Return the run of lines below that opens with the line containing "by_cases h3 : hlTime" and closes with the line containing "have hpick : pickNewer", keeping each one exact.

# AVAILABLE DATA

□ □ □ □ □ □ □

-- pv_equiv track=rewrite | github.com/langlois33682/kindle-highlights-sync | scraper/app/build.py | deduplicate_highlights
-- ===== SOURCE A (Python) =====
-- def deduplicate_highlights(highlights: list[dict]) -> list[dict]:
--     """Keep only the most recent highlight per book.
--
--     Args:
--         highlights: List of highlight dictionaries
--
--     Returns:
--         Deduplicated list with one highlight per book (most recent)
--     """
--     book_highlights: dict[str, dict] = {}
--
--     for hl in highlights:
--         title = hl.get("book_title", "")
--         if not title:
--             continue
--
--         existing = book_highlights.get(title)
--
--         if existing is None:
--             book_highlights[title] = hl
--         else:
--             new_time = hl.get("highlight_time") or hl.get("fetched_at")
--             existing_time = existing.get("highlight_time") or existing.get("fetched_at")
--
--             if new_time and existing_time:
--                 if new_time > existing_time:
--                     book_highlights[title] = hl
--             elif new_time:
--                 book_highlights[title] = hl
--
--     return list(book_highlights.values())
-- ===== SOURCE B (Python) =====
-- def deduplicate_highlights(highlights: list[dict]) -> list[dict]:
--     """Keep only the most recent highlight per book (group-then-select)."""
--     groups: dict[str, list[dict]] = {}
--     for hl in highlights:
--         title = hl.get("book_title", "")
--         if not title:
--             continue
--         groups.setdefault(title, []).append(hl)
--
--     def time_of(h):
--         return h.get("highlight_time") or h.get("fetched_at")
--
--     def pick(best, cand):
--         ct = time_of(cand)
--         bt = time_of(best)
--         return cand if ct and (not bt or ct > bt) else best
--
--     result = []
--     for group in groups.values():
--         best = group[0]
--         for cand in group[1:]:
--             best = pick(best, cand)
--         result.append(best)
--     return result
-- ===== Notes on version B (the rewrite author's own statement) =====
-- stated objective: alternative
-- what changed: B replaces A's single pass that maintains one running best highlight per title in a dict with a two-phase algorithm: group highlights into per-title lists first, then independently fold each group with the recency predicate to select one winner.
import Mathlib
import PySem

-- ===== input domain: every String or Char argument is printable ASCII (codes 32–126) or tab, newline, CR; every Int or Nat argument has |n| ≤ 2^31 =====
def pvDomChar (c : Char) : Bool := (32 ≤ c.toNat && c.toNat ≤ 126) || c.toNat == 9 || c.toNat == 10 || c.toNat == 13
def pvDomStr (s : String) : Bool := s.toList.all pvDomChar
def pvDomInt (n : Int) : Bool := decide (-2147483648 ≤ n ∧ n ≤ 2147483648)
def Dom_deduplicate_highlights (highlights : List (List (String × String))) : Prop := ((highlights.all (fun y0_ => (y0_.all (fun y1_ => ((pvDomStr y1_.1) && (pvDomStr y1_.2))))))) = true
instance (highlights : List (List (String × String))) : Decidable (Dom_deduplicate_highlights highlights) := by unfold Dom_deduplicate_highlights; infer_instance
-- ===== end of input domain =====

-- B keeps A's exact selection predicate but uses a different decomposition (group per title,
-- then select per group); same cost, proved to return identical values on all inputs.

-- `hl.get("highlight_time") or hl.get("fetched_at")`: None and "" are both falsy and the
-- value is only used in comparisons when truthy, so a missing key (None) is represented by "".
def hlTime (hl : List (String × String)) : String :=
  let t := (PySem.Dict.mk hl).getD "highlight_time" ""
  if t ≠ "" then t else (PySem.Dict.mk hl).getD "fetched_at" ""

-- ===== PORT A =====
-- one step of A's loop over `highlights`, maintaining the dict title → current best highlight
def dedupStep (d : PySem.Dict String (List (String × String))) (hl : List (String × String)) :
    PySem.Dict String (List (String × String)) :=
  let title := (PySem.Dict.mk hl).getD "book_title" ""
  if title = "" then d
  else
    match d.get? title with
    | none => d.insert title hl
    | some existing =>
      let new_time := hlTime hl
      let existing_time := hlTime existing
      if new_time ≠ "" ∧ existing_time ≠ "" then
        if existing_time < new_time then d.insert title hl else d
      else if new_time ≠ "" then d.insert title hl else d

def deduplicate_highlights (highlights : List (List (String × String))) : List (List (String × String)) :=
  (highlights.foldl dedupStep PySem.Dict.empty).values

-- ===== PORT B =====
-- one step of B's grouping loop: `groups.setdefault(title, []).append(hl)`
def groupStep (g : PySem.Dict String (List (List (String × String)))) (hl : List (String × String)) :
    PySem.Dict String (List (List (String × String))) :=
  let title := (PySem.Dict.mk hl).getD "book_title" ""
  if title = "" then g else g.modify title [] (· ++ [hl])

def pickNewer (best cand : List (String × String)) : List (String × String) :=
  let ct := hlTime cand
  let bt := hlTime best
  if ct ≠ "" ∧ (bt = "" ∨ bt < ct) then cand else best

-- best = group[0]; for cand in group[1:]: best = pick(best, cand)
def bestOf : List (List (String × String)) → List (String × String)
  | [] => []
  | h :: t => t.foldl pickNewer h

def deduplicate_highlights_alt (highlights : List (List (String × String))) : List (List (String × String)) :=
  ((highlights.foldl groupStep PySem.Dict.empty).values).map bestOf

-- ===== PRECONDITION & SPEC =====
def Spec_deduplicate_highlights (highlights : List (List (String × String))) (out : List (List (String × String))) : Prop := out = deduplicate_highlights_alt highlights
instance (highlights : List (List (String × String))) (out : List (List (String × String))) : Decidable (Spec_deduplicate_highlights highlights out) := by unfold Spec_deduplicate_highlights; infer_instance

-- ===== CLAIM (what is proved, stated in full; the proofs are below) =====
def Claim_equal_deduplicate_highlights : Prop := ∀ (highlights : List (List (String × String))), Dom_deduplicate_highlights highlights → Spec_deduplicate_highlights highlights (deduplicate_highlights highlights)

-- ===== LEMMAS AND PROOFS =====

-- invariant relating A's dict (title → best so far) to B's dict (title → group so far)
def DedupInv (d : PySem.Dict String (List (String × String)))
    (g : PySem.Dict String (List (List (String × String)))) : Prop :=
  d.items = g.items.map (fun p => (p.1, bestOf p.2)) ∧
  g.keys.Nodup ∧ (∀ p ∈ g.items, p.2 ≠ [])

theorem eq_of_mem_nodup_fst {α β : Type} {l : List (α × β)} (h : (l.map Prod.fst).Nodup)
    {p q : α × β} (hp : p ∈ l) (hq : q ∈ l) (he : p.1 = q.1) : p = q := by
  induction l with
  | nil => cases hp
  | cons a t ih =>
    rw [List.map_cons, List.nodup_cons] at h
    rcases List.mem_cons.1 hp with rfl | hp'
    · rcases List.mem_cons.1 hq with rfl | hq'
      · rfl
      · exact absurd (List.mem_map.2 ⟨q, hq', he.symm⟩) h.1
    · rcases List.mem_cons.1 hq with rfl | hq'
      · exact absurd (List.mem_map.2 ⟨p, hp', he⟩) h.1
      · exact ih h.2 hp' hq'

theorem keys_eq_of_inv {d : PySem.Dict String (List (String × String))}
    {g : PySem.Dict String (List (List (String × String)))} (h : DedupInv d g) : d.keys = g.keys := by
  show d.items.map Prod.fst = g.items.map Prod.fst
  rw [h.1, List.map_map]; rfl

theorem bestOf_append_singleton (grp : List (List (String × String)))
    (hne : grp ≠ []) (hl : List (String × String)) :
    bestOf (grp ++ [hl]) = pickNewer (bestOf grp) hl := by
  cases grp with
  | nil => exact absurd rfl hne
  | cons h t => simp [bestOf, List.foldl_append]

theorem dedupStep_none (d : PySem.Dict String (List (String × String)))
    (hl : List (String × String)) (title : String) (ht : ¬ title = "")
    (hti : (PySem.Dict.mk hl).getD "book_title" "" = title)
    (hd : d.get? title = none) : dedupStep d hl = d.insert title hl := by
  unfold dedupStep
  rw [hti, if_neg ht, hd]

theorem dedupStep_some (d : PySem.Dict String (List (String × String)))
    (hl : List (String × String)) (title : String) (ht : ¬ title = "")
    (hti : (PySem.Dict.mk hl).getD "book_title" "" = title)
    (b : List (String × String)) (hd : d.get? title = some b) :
    dedupStep d hl =
      if hlTime hl ≠ "" ∧ (hlTime b = "" ∨ hlTime b < hlTime hl) then d.insert title hl else d := by
  unfold dedupStep
  rw [hti, if_neg ht, hd]
  by_cases h1 : hlTime hl = "" <;> by_cases h2 : hlTime b = "" <;>
    by_cases h3 : hlTime b < hlTime hl <;> simp [h1, h2, h3]

theorem inv_step (d : PySem.Dict String (List (String × String)))
    (g : PySem.Dict String (List (List (String × String)))) (hl : List (String × String))
    (h : DedupInv d g) : DedupInv (dedupStep d hl) (groupStep g hl) := by
  obtain ⟨hitems, hnd, hne⟩ := h
  have hkeys : d.keys = g.keys := keys_eq_of_inv ⟨hitems, hnd, hne⟩
  by_cases ht : (PySem.Dict.mk hl).getD "book_title" "" = ""
  · unfold dedupStep groupStep
    rw [ht]
    simp only [reduceIte]
    exact ⟨hitems, hnd, hne⟩
  · set title := (PySem.Dict.mk hl).getD "book_title" "" with htitle
    have hgs : groupStep g hl = g.modify title [] (· ++ [hl]) := by
      unfold groupStep; rw [← htitle, if_neg ht]
    by_cases hmem : title ∈ g.keys
    · -- existing group: A has some best, B appends to the group
      have hgson : g.get? title ≠ none := by
        simp [PySem.Dict.get?_eq_none_iff_not_mem_keys, hmem]
      obtain ⟨grp, hget⟩ : ∃ v, g.get? title = some v := by
        cases hg : g.get? title with
        | none => exact absurd hg hgson
        | some v => exact ⟨v, rfl⟩
      have hgmem : (title, grp) ∈ g.items :=
        (PySem.Dict.get?_eq_some_iff_mem_items g title grp hnd).1 hget
      have hgrpne : grp ≠ [] := hne _ hgmem
      have hdnd : d.keys.Nodup := hkeys ▸ hnd
      have hdget : d.get? title = some (bestOf grp) := by
        refine (PySem.Dict.get?_eq_some_iff_mem_items d title _ hdnd).2 ?_
        rw [hitems]; exact List.mem_map_of_mem hgmem
      have hgc : g.contains title = true := (PySem.Dict.contains_iff_mem_keys g title).2 hmem
      have hdc : d.contains title = true := by
        rw [PySem.Dict.contains_iff_mem_keys, hkeys]; exact hmem
      -- B's step is an overwrite of the group at `title`
      have hmod : g.modify title [] (· ++ [hl]) = g.insert title (grp ++ [hl]) := by
        show g.insert title (g.getD title [] ++ [hl]) = _
        rw [PySem.Dict.getD_of_get?_eq_some g [] hget]
      rw [hgs, hmod, dedupStep_some d hl title ht rfl (bestOf grp) hdget]
      have hbitems := PySem.Dict.items_insert_of_contains g (grp ++ [hl]) hgc
      have hone : ∀ p ∈ g.items, ((p.1 == title) = true) → p = (title, grp) := by
        intro p hp hpt
        exact eq_of_mem_nodup_fst hnd hp hgmem (by simpa using hpt)
      have hpick : pickNewer (bestOf grp) hl =
          if hlTime hl ≠ "" ∧ (hlTime (bestOf grp) = "" ∨ hlTime (bestOf grp) < hlTime hl)
          then hl else bestOf grp := rfl
      refine ⟨?_, ?_, ?_⟩
      · -- items relation
        rw [hbitems, List.map_map]
        by_cases hc : hlTime hl ≠ "" ∧ (hlTime (bestOf grp) = "" ∨ hlTime (bestOf grp) < hlTime hl)
        · rw [if_pos hc, PySem.Dict.items_insert_of_contains d hl hdc, hitems, List.map_map]
          refine List.map_congr_left (fun p hp => ?_)
          by_cases hpt : (p.1 == title) = true
          · have := hone p hp hpt
            subst this
            simp only [Function.comp_apply, hpt, if_true,
              bestOf_append_singleton grp hgrpne hl, hpick]
            rw [if_pos hc]
          · simp [Function.comp, hpt]
        · rw [if_neg hc, hitems]
          refine (List.map_congr_left (fun p hp => ?_)).symm
          by_cases hpt : (p.1 == title) = true
          · have := hone p hp hpt
            subst this
            simp only [Function.comp_apply, hpt, if_true,
              bestOf_append_singleton grp hgrpne hl, hpick]
            rw [if_neg hc]
          · simp [Function.comp, hpt]
      · exact PySem.Dict.nodup_keys_insert g title (grp ++ [hl]) hnd
      · intro p hp
        rw [PySem.Dict.mem_items_insert] at hp
        rcases hp with hp1 | hp1
        · subst hp1; simp
        · exact hne _ hp1.1
    · -- fresh title: both sides append
      have hgc : g.contains title = false := by
        rw [PySem.Dict.contains_eq_decide_mem_keys]; simpa using hmem
      have hdget : d.get? title = none := by
        rw [PySem.Dict.get?_eq_none_iff_not_mem_keys, hkeys]; exact hmem
      have hdc : d.contains title = false := by
        rw [PySem.Dict.contains_eq_decide_mem_keys, hkeys]; simpa using hmem
      have hmod : g.modify title [] (· ++ [hl]) = g.insert title [hl] := by
        show g.insert title (g.getD title [] ++ [hl]) = _
        rw [PySem.Dict.getD_of_not_contains g [] hgc]; rfl
      rw [hgs, hmod, dedupStep_none d hl title ht rfl hdget]
      refine ⟨?_, ?_, ?_⟩
      · rw [PySem.Dict.items_insert_of_not_contains d hl hdc,
            PySem.Dict.items_insert_of_not_contains g [hl] hgc, List.map_append, hitems]
        rfl
      · exact PySem.Dict.nodup_keys_insert g title [hl] hnd
      · intro p hp
        rw [PySem.Dict.mem_items_insert] at hp
        rcases hp with hp1 | hp1
        · subst hp1; simp
        · exact hne _ hp1.1

theorem inv_foldl (hs : List (List (String × String)))
    (d : PySem.Dict String (List (String × String)))
    (g : PySem.Dict String (List (List (String × String))))
    (h : DedupInv d g) : DedupInv (hs.foldl dedupStep d) (hs.foldl groupStep g) := by
  induction hs generalizing d g with
  | nil => exact h
  | cons x t ih => exact ih _ _ (inv_step d g x h)

-- ===== VERDICT (by name: the statement is the Claim_ definition above) =====
theorem deduplicate_highlights_spec : Claim_equal_deduplicate_highlights := by
  intro hs _
  show deduplicate_highlights hs = deduplicate_highlights_alt hs
  have h := inv_foldl hs PySem.Dict.empty PySem.Dict.empty ⟨rfl, List.nodup_nil, by intro p hp; cases hp⟩
  unfold deduplicate_highlights deduplicate_highlights_alt
  simp only [PySem.Dict.values, h.1, List.map_map]
  exact List.map_congr_left (fun p _ => rfl)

□ □ □ □ □ □ □

# TASK OUTPUT
    by_cases h3 : hlTime b < hlTime hl <;> simp [h1, h2, h3]

theorem inv_step (d : PySem.Dict String (List (String × String)))
    (g : PySem.Dict String (List (List (String × String)))) (hl : List (String × String))
    (h : DedupInv d g) : DedupInv (dedupStep d hl) (groupStep g hl) := by
  obtain ⟨hitems, hnd, hne⟩ := h
  have hkeys : d.keys = g.keys := keys_eq_of_inv ⟨hitems, hnd, hne⟩
  by_cases ht : (PySem.Dict.mk hl).getD "book_title" "" = ""
  · unfold dedupStep groupStep
    rw [ht]
    simp only [reduceIte]
    exact ⟨hitems, hnd, hne⟩
  · set title := (PySem.Dict.mk hl).getD "book_title" "" with htitle
    have hgs : groupStep g hl = g.modify title [] (· ++ [hl]) := by
      unfold groupStep; rw [← htitle, if_neg ht]
    by_cases hmem : title ∈ g.keys
    · -- existing group: A has some best, B appends to the group
      have hgson : g.get? title ≠ none := by
        simp [PySem.Dict.get?_eq_none_iff_not_mem_keys, hmem]
      obtain ⟨grp, hget⟩ : ∃ v, g.get? title = some v := by
        cases hg : g.get? title with
        | none => exact absurd hg hgson
        | some v => exact ⟨v, rfl⟩
      have hgmem : (title, grp) ∈ g.items :=
        (PySem.Dict.get?_eq_some_iff_mem_items g title grp hnd).1 hget
      have hgrpne : grp ≠ [] := hne _ hgmem
      have hdnd : d.keys.Nodup := hkeys ▸ hnd
      have hdget : d.get? title = some (bestOf grp) := by
        refine (PySem.Dict.get?_eq_some_iff_mem_items d title _ hdnd).2 ?_
        rw [hitems]; exact List.mem_map_of_mem hgmem
      have hgc : g.contains title = true := (PySem.Dict.contains_iff_mem_keys g title).2 hmem
      have hdc : d.contains title = true := by
        rw [PySem.Dict.contains_iff_mem_keys, hkeys]; exact hmem
      -- B's step is an overwrite of the group at `title`
      have hmod : g.modify title [] (· ++ [hl]) = g.insert title (grp ++ [hl]) := by
        show g.insert title (g.getD title [] ++ [hl]) = _
        rw [PySem.Dict.getD_of_get?_eq_some g [] hget]
      rw [hgs, hmod, dedupStep_some d hl title ht rfl (bestOf grp) hdget]
      have hbitems := PySem.Dict.items_insert_of_contains g (grp ++ [hl]) hgc
      have hone : ∀ p ∈ g.items, ((p.1 == title) = true) → p = (title, grp) := by
        intro p hp hpt
        exact eq_of_mem_nodup_fst hnd hp hgmem (by simpa using hpt)
      have hpick : pickNewer (bestOf grp) hl =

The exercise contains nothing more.